Ask HN: My Startup is in talks with the first customer. How do I charge them? - flyfast

I have been working on an SAAS system over the last months. I put the demo online, and now I am in talks with the first company who ist interested in using it. I am not sure how I should charge them. I am in Europe and they are in the USA. I heard bad things about PayPal, so I guess it&#x27;s not a good idea to tell them to send the money to my PayPal account? Should I just give them my IBAN and SWIFT code and tell them to wire the money via bank-2-bank transfer?
======
mtmail
We've used Stripe + [https://plasso.co/](https://plasso.co/) for the first
SaaS customers. Zero coding, invoices look professional, supports recurring
subscriptions. The customer data remains in Stripe so nothing keeps you from
building a full system around the Stripe API (or other tools) in the future.

Bank transfer should work. Be prepared that questions about the full bank
postal address come up. Not all US banks are used to intl transfers it seems.
Some banks, well credit unions, don't do intl transfers at all.

Have a look at [https://transferwise.com/](https://transferwise.com/) as well.

------
techjuice
I would recommend using Stripe and keeping the interface for billing as simple
as possible. From working with directly with the people that have to make the
payments the easier it is for them to pay, see last payments and generate
previous invoices and see if they were paid the happier they are.

If you are using Stripe and Plasso or any of the other companies that make
your work look professional, the companies should also feel comfortable using
a credit card and subscribing or doing manual payments for your SaaS. Just
remember as your SaaS grows, if the money people are happy and the SaaS is
great they will normally keep coming back.

------
andersthue
I am too building a SaaS app in europe and are looking at getting us
customers, here in europe we charge by invoice but in the us we will use
either stripe or cleverbridge as payment provider.

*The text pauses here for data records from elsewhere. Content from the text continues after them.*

-- pv_equiv track=rewrite | github.com/xUDAYx/RDF-STUDIO | test_files/test2.py | create_table_data
-- ===== SOURCE A (Python) =====
-- def create_table_data(folder_contents):
--     columns = list(folder_contents.keys())
--     rows = []
--     max_files = max(len(files) for files in folder_contents.values())
--     for i in range(max_files):
--         row = [folder_contents[folder][i] if i < len(folder_contents[folder]) else "" for folder in columns]
--         rows.append(row)
--     table_data = [columns] + rows
--     return table_data
-- ===== SOURCE B (Python) =====
-- def create_table_data(folder_contents):
--     table = [list(folder_contents)]
--     cols = [list(v) for v in folder_contents.values()]
--     while any(cols):
--         table.append([c[0] if c else "" for c in cols])
--         cols = [c[1:] if c else c for c in cols]
--     return table
-- ===== Notes on version B (the rewrite author's own statement) =====
-- stated objective: alternative
-- what changed: B transposes by repeatedly taking the heads of the value lists and stepping to their tails (no max_files, no per-cell index/bounds check, no dict re-lookup by key), instead of A's index loop over range(max_files) with folder_contents[folder][i] lookups. (On the empty dict, excluded by Pre_, A raises ValueError.)
import Mathlib
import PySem

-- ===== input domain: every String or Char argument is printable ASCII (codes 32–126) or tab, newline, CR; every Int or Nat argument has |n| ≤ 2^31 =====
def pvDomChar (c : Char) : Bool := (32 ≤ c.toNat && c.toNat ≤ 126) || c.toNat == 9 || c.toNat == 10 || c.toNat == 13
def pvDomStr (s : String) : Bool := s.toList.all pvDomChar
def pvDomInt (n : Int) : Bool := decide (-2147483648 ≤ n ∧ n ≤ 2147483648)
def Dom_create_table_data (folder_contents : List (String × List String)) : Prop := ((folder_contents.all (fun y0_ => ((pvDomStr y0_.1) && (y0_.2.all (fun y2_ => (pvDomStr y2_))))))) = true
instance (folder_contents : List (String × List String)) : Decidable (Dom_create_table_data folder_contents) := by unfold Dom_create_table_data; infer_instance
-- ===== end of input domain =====

-- B replaces A's range(max_files)+indexing transpose by head/tail consumption of the value lists (objective: alternative decomposition).

-- ===== PORT A =====
def create_table_data (folder_contents : List (String × List String)) : List (List String) :=
  let columns := folder_contents.map Prod.fst
  -- max(len(files) for files in folder_contents.values()): none = ValueError on an empty dict (excluded by Pre_)
  match PySem.List.max? (folder_contents.map (fun p => (p.2.length : Int))) (fun x => x) with
  | none => []
  | some maxFiles =>
    let rows := (PySem.List.pyRange 0 maxFiles 1).map (fun i =>
      columns.map (fun folder =>
        -- folder_contents[folder]: folder comes from keys, so the lookup always hits (getD [] is unreachable)
        let files := (folder_contents.lookup folder).getD []
        if i < (files.length : Int) then PySem.List.pyGetD files i "" else ""))
    [columns] ++ rows

-- ===== PORT B =====
-- [c[0] if c else "" for c in cols]
def pvHeadsRow (cols : List (List String)) : List String :=
  cols.map (fun c => match c with | [] => "" | x :: _ => x)

-- [c[1:] if c else c for c in cols]
def pvTails (cols : List (List String)) : List (List String) :=
  cols.map (fun c => match c with | [] => [] | _ :: t => t)

theorem pvTails_sum_le (cols : List (List String)) :
    ((pvTails cols).map List.length).sum ≤ (cols.map List.length).sum := by
  induction cols with
  | nil => simp [pvTails]
  | cons c cs ih =>
    simp only [pvTails, List.map_cons, List.sum_cons] at ih ⊢
    have hd : (match c with | [] => ([] : List String) | _ :: t => t).length ≤ c.length := by
      cases c <;> simp
    omega

theorem pvTails_sum_lt (cols : List (List String)) (h : cols.any (fun c => !c.isEmpty)) :
    ((pvTails cols).map List.length).sum < (cols.map List.length).sum := by
  induction cols with
  | nil => simp at h
  | cons c cs ih =>
    simp only [List.any_cons, Bool.or_eq_true] at h
    have hle := pvTails_sum_le cs
    simp only [pvTails, List.map_cons, List.sum_cons] at hle ⊢
    rcases h with h | h
    · have hd : (match c with | [] => ([] : List String) | _ :: t => t).length < c.length := by
        cases c with
        | nil => simp at h
        | cons x t => simp
      omega
    · have := ih h
      have hd : (match c with | [] => ([] : List String) | _ :: t => t).length ≤ c.length := by
        cases c <;> simp
      simp only [pvTails] at this
      omega

-- while any(cols): append heads row; step to tails
def pvTranspose (cols : List (List String)) : List (List String) :=
  if hny : cols.any (fun c => !c.isEmpty) then
    pvHeadsRow cols :: pvTranspose (pvTails cols)
  else []
termination_by (cols.map List.length).sum
decreasing_by exact pvTails_sum_lt cols hny

def create_table_data_alt (folder_contents : List (String × List String)) : List (List String) :=
  (folder_contents.map Prod.fst) :: pvTranspose (folder_contents.map Prod.snd)

-- ===== PRECONDITION & SPEC =====
-- Pre_ excludes (a) the empty dict, on which Python A raises ValueError (max() of an empty sequence),
-- and (b) association lists with duplicate keys, which cannot arise from a Python dict argument.
def Pre_create_table_data (folder_contents : List (String × List String)) : Prop :=
  folder_contents ≠ [] ∧ (folder_contents.map Prod.fst).Nodup

instance (folder_contents : List (String × List String)) : Decidable (Pre_create_table_data folder_contents) := by
  unfold Pre_create_table_data; infer_instance

def pvWitness_create_table_data : (List (String × List String)) :=
  [("a", ["x", "y"]), ("b", ["z"])]

def Spec_create_table_data (folder_contents : List (String × List String)) (out : List (List String)) : Prop :=
  out = create_table_data_alt folder_contents

instance (folder_contents : List (String × List String)) (out : List (List String)) : Decidable (Spec_create_table_data folder_contents out) := by
  unfold Spec_create_table_data; infer_instance

-- ===== CLAIM (what is proved, stated in full; the proofs are below) =====
def Claim_equal_create_table_data : Prop := ∀ (folder_contents : List (String × List String)), Dom_create_table_data folder_contents → Pre_create_table_data folder_contents → Spec_create_table_data folder_contents (create_table_data folder_contents)

-- ===== LEMMAS AND PROOFS =====

-- the maximum length of the value lists (in Nat)
def pvMaxLen (vals : List (List String)) : Nat := (vals.map List.length).foldr max 0

theorem pvMaxLen_tails (vals : List (List String)) :
    pvMaxLen (pvTails vals) = pvMaxLen vals - 1 := by
  induction vals with
  | nil => simp [pvMaxLen, pvTails]
  | cons c cs ih =>
    simp only [pvMaxLen, pvTails, List.map_cons, List.foldr_cons] at ih ⊢
    have hc : (match c with | [] => ([] : List String) | _ :: t => t).length = c.length - 1 := by
      cases c <;> simp
    rw [hc, ih]
    omega

theorem pvMaxLen_zero_all_nil (vals : List (List String)) (h : pvMaxLen vals = 0) :
    ∀ v ∈ vals, v = [] := by
  induction vals with
  | nil => intro v hv; simp at hv
  | cons c cs ih =>
    simp only [pvMaxLen, List.map_cons, List.foldr_cons] at h
    intro v hv
    rcases List.mem_cons.mp hv with hv | hv
    · subst hv; exact List.eq_nil_of_length_eq_zero (by omega)
    · exact ih (by simp only [pvMaxLen]; omega) v hv

theorem pvMaxLen_eq_zero_of_all (vals : List (List String)) (h : ∀ v ∈ vals, v.isEmpty = true) :
    pvMaxLen vals = 0 := by
  induction vals with
  | nil => simp [pvMaxLen]
  | cons c cs ih =>
    have h1 : c = [] := List.isEmpty_iff.mp (h c (by simp))
    have h2 : pvMaxLen cs = 0 := ih (fun v hv => h v (by simp [hv]))
    simp only [pvMaxLen, List.map_cons, List.foldr_cons, h1, List.length_nil] at h2 ⊢
    omega

theorem pvMaxLen_pos_any (vals : List (List String)) (h : 0 < pvMaxLen vals) :
    vals.any (fun c => !c.isEmpty) = true := by
  by_contra hc
  simp only [List.any_eq_true, not_exists, not_and, Bool.not_eq_true'] at hc
  have := pvMaxLen_eq_zero_of_all vals (fun v hv => by
    have := hc v hv
    simpa using this)
  omega

-- getD through the "c[1:] if c else c" step shifts the index by one
theorem pvGetD_tail_step (c : List String) (k : Nat) :
    (match c with | [] => ([] : List String) | _ :: t => t).getD k "" = c.getD (k + 1) "" := by
  cases c <;> simp

-- the core transpose characterisation: B's loop yields exactly A's indexed rows
theorem pvTranspose_eq (N : Nat) (vals : List (List String)) (h : pvMaxLen vals = N) :
    pvTranspose vals = (List.range N).map (fun k => vals.map (fun v => v.getD k "")) := by
  induction N generalizing vals with
  | zero =>
    rw [pvTranspose]
    simp only [List.range_zero, List.map_nil]
    rw [dif_neg]
    intro hany
    simp only [List.any_eq_true, Bool.not_eq_true'] at hany
    obtain ⟨c, hcm, hne⟩ := hany
    have := pvMaxLen_zero_all_nil vals h c hcm
    subst this; simp at hne
  | succ n ih =>
    rw [pvTranspose]
    rw [dif_pos (pvMaxLen_pos_any vals (by omega))]
    have htail : pvMaxLen (pvTails vals) = n := by rw [pvMaxLen_tails, h]; omega
    rw [ih (pvTails vals) htail]
    rw [List.range_succ_eq_map]
    simp only [List.map_cons, List.map_map]
    congr 1
    · simp only [pvHeadsRow]
      apply List.map_congr_left
      intro c _; cases c <;> simp
    · apply List.map_congr_left
      intro k _
      simp only [Function.comp, pvTails, List.map_map]
      apply List.map_congr_left
      intro c _
      simpa using pvGetD_tail_step c k

-- first-match lookup recovers the stored value when keys are distinct
theorem pvLookup_of_mem (fc : List (String × List String)) (k : String) (v : List String)
    (hnd : (fc.map Prod.fst).Nodup) (hm : (k, v) ∈ fc) : fc.lookup k = some v := by
  induction fc with
  | nil => simp at hm
  | cons p ps ih =>
    simp only [List.map_cons, List.nodup_cons] at hnd
    rcases List.mem_cons.mp hm with hm | hm
    · simp [List.lookup, ← hm]
    · have hne : k ≠ p.1 := by
        have hmem : k ∈ ps.map Prod.fst := List.mem_map.mpr ⟨(k, v), hm, rfl⟩
        intro he; rw [he] at hmem; exact hnd.1 hmem
      have hb : (k == p.1) = false := beq_eq_false_iff_ne.mpr hne
      simp only [List.lookup, hb]
      exact ih hnd.2 hm

-- max? over the cast lengths computes pvMaxLen
theorem pvFoldl_max_cast (ps : List (String × List String)) (a : Nat) :
    (ps.map (fun p => (p.2.length : Int))).foldl max (a : Int)
      = (((ps.map (fun p => p.2.length)).foldl max a : Nat) : Int) := by
  induction ps generalizing a with
  | nil => simp
  | cons p t ih =>
    simp only [List.map_cons, List.foldl_cons]
    rw [← Nat.cast_max]
    exact ih (max a p.2.length)

theorem pvFoldl_max_nat (xs : List Nat) (a : Nat) : xs.foldl max a = max a (xs.foldr max 0) := by
  induction xs generalizing a with
  | nil => simp
  | cons x t ih =>
    simp only [List.foldl_cons, List.foldr_cons]
    rw [ih (max a x)]
    omega

theorem pvMax?_eq (fc : List (String × List String)) (hne : fc ≠ []) :
    PySem.List.max? (fc.map (fun p => (p.2.length : Int))) (fun x => x)
      = some ((pvMaxLen (fc.map Prod.snd) : Nat) : Int) := by
  cases fc with
  | nil => exact absurd rfl hne
  | cons p ps =>
    simp only [List.map_cons]
    rw [PySem.List.max?_id_cons]
    congr 1
    rw [show (p.2.length : Int) = ((p.2.length : Nat) : Int) from rfl]
    rw [pvFoldl_max_cast]
    congr 1
    rw [pvFoldl_max_nat]
    simp only [pvMaxLen, List.map_cons, List.foldr_cons, List.map_map]
    rfl

-- A's cell expression is List.getD
theorem pvCell_eq (files : List String) (k : Nat) :
    (if (k : Int) < (files.length : Int) then PySem.List.pyGetD files (k : Int) "" else "")
      = files.getD k "" := by
  by_cases hk : k < files.length
  · rw [if_pos (by exact_mod_cast hk)]
    simp [PySem.List.pyGetD_natCast]
  · rw [if_neg (by intro h2; exact hk (by exact_mod_cast h2))]
    rw [List.getD_eq_default]
    omega

-- ===== VERDICT (by name: the statement is the Claim_ definition above) =====
theorem create_table_data_spec : Claim_equal_create_table_data := by
  intro fc _ hpre
  obtain ⟨hne, hnd⟩ := hpre
  unfold Spec_create_table_data create_table_data create_table_data_alt
  rw [pvMax?_eq fc hne]
  simp only
  rw [pvTranspose_eq (pvMaxLen (fc.map Prod.snd)) (fc.map Prod.snd) rfl]
  rw [List.singleton_append]
  congr 1
  rw [PySem.List.pyRange_zero_natCast, List.map_map]
  apply List.map_congr_left
  intro k _
  simp only [Function.comp_apply, List.map_map]
  apply List.map_congr_left
  intro p hp
  simp only [Function.comp_apply]
  rw [pvLookup_of_mem fc p.1 p.2 hnd (by simpa using hp)]
  simp only [Option.getD_some]
  exact pvCell_eq p.2 k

Edit: The nice about cleverbridge is that they handle all vat and EU Vat moss
- Stripe is faster to setup.

------
thepredestrian
Off topic but I am curious to know - how did you manage to land your first
customer? Sales has always been an enigma for me

------
melvinram
Stripe. It's super quick to implement.

------
eonw
most americans can barely send a wire. go with stripe or something easier.